Put simply, Equation (3) is used to find the work done moving a single point charge (but we'd use Equation (4) instead if that point charge is infinitesimally small) and Equation (5) is used to find the work done moving many charged particles. Since the way that a capacitor is charged in real life is by having an electric field (which applies an electric force) moving many charged paarticles (electrons) from one conductor to another, Equation (5) will be mucj more useful to use in our analysis of capacitors.

What is work, though? Work, of course, measures the amount of energy transfered into or out of a system. Equation (5) is used to calculate how much energy is transfered into or out of the capacitor when you strip one of the conductors of that capacitor of its electrons and move them to the other conductor comprising the capacitor.

$$ΔKE+ΔPE=W+Q+T_{other}$$

I have written the law of conservation of energy above.

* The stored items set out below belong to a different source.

-- pv_equiv track=rewrite | github.com/Manan-J98/Algorithms | 2220-find-all-possible-recipes-from-given-supplies/find-all-possible-recipes-from-given-supplies.py | findAllRecipes
-- ===== SOURCE A (Python) =====
-- from typing import List
--
-- def findAllRecipes(recipes: List[str], ingredients: List[List[str]], supplies: List[str]) -> List[str]:
--     supply_set = set(supplies)
--     recipe_map = {recipes[i]: ingredients[i] for i in range(len(recipes))}
--     memo = {}
--
--     def dfs(recipe):
--         if recipe in memo:
--             return memo[recipe]
--         if recipe not in recipe_map:
--             return False
--         memo[recipe] = False
--         for ing in recipe_map[recipe]:
--             if ing not in supply_set and not dfs(ing):
--                 return False
--         supply_set.add(recipe)
--         memo[recipe] = True
--         return True
--
--     return [recipe for recipe in recipes if dfs(recipe)]
-- ===== SOURCE B (Python) =====
-- from typing import List
--
-- def findAllRecipes(recipes: List[str], ingredients: List[List[str]], supplies: List[str]) -> List[str]:
--     recipe_map = dict(zip(recipes, ingredients))
--     have = set(supplies)
--     made = set()
--     for _ in range(len(recipes)):
--         changed = False
--         for r, ings in recipe_map.items():
--             if r not in made and all(i in have for i in ings):
--                 made.add(r)
--                 have.add(r)
--                 changed = True
--         if not changed:
--             break
--     return [r for r in recipes if r in made]
-- ===== Notes on version B (the rewrite author's own statement) =====
-- stated objective: alternative
-- what changed: Replaces A's recursive memoized DFS (with cycle-breaking memo[False]) by an iterative round-based saturation: repeatedly sweep the recipe map, marking a recipe made once all its ingredients are supplied or already made, stopping when a sweep changes nothing, then filter the input list by the made-set.
import Mathlib
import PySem

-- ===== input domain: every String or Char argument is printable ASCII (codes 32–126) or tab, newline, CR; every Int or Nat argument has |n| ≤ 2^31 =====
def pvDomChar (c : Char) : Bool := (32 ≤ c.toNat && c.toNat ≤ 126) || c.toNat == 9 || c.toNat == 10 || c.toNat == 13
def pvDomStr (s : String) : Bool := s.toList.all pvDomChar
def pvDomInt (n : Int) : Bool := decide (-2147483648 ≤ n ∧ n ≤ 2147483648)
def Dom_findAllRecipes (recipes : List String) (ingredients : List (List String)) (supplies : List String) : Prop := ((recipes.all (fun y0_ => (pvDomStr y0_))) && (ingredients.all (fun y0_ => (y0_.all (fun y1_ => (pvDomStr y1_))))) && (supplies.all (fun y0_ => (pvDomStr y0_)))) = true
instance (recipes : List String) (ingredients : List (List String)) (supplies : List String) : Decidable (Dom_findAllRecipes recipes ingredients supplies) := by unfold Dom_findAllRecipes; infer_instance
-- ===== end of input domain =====

-- ===== PORT A =====
-- B re-implements A's memoized DFS as an iterative fixed-point saturation (no recursion, no memo);
-- objective: alternative algorithm, same return value. Pre_ excludes inputs where A raises IndexError.

-- recipe_map = {recipes[i]: ingredients[i] for i in range(len(recipes))}
-- (pyGet? ingredients i is none exactly where Python raises IndexError; Pre_ excludes that, so .getD [] is the total form)
def buildA (recipes : List String) (ingredients : List (List String)) : PySem.Dict String (List String) :=
  (PySem.List.pyRange 0 (PySem.List.len recipes) 1).foldl
      (fun d i => d.insert (PySem.List.pyGetD recipes i "") ((PySem.List.pyGet? ingredients i).getD []))
      PySem.Dict.empty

In our reference frame, the capacitor obviously isn't moving away from us since capacitors are held in place in electrical circuits. There is no loss of energy in the capacitor associated with \(T_{other}\); in other words, we'll assume that the capacitor doesn't lose energy by radiating it away, nor that energy is gained by adding electrons to the system, nor any of the other energy transfer mechanisms besides work and heat. The only non-trivial idealization we'll make is that the capacitors doesn't lose any energy due to heat. In some applications, it is necessary to consider energy lost in a capacitor due to heat. But for out purposes, we'll assume that the heat loss is negligible. Making all of these assumptions, we can write \(ΔPE=W\) and simplify Equation (5) to

$$ΔPE=\int{ΔV_{AB}dq}.\tag{6}$$

In other words, as one of the conductors in a capacitor gets stripped of its electrons which get moved to the other conductor, the transfer of energy \(W\) into the capacitor is additional electrical potential energy.

Well, that concludes this lesson. Hopefully this gives you a sense that by charging a capacitor (moving charges from one conductor to another), this adds electrical energy to the system.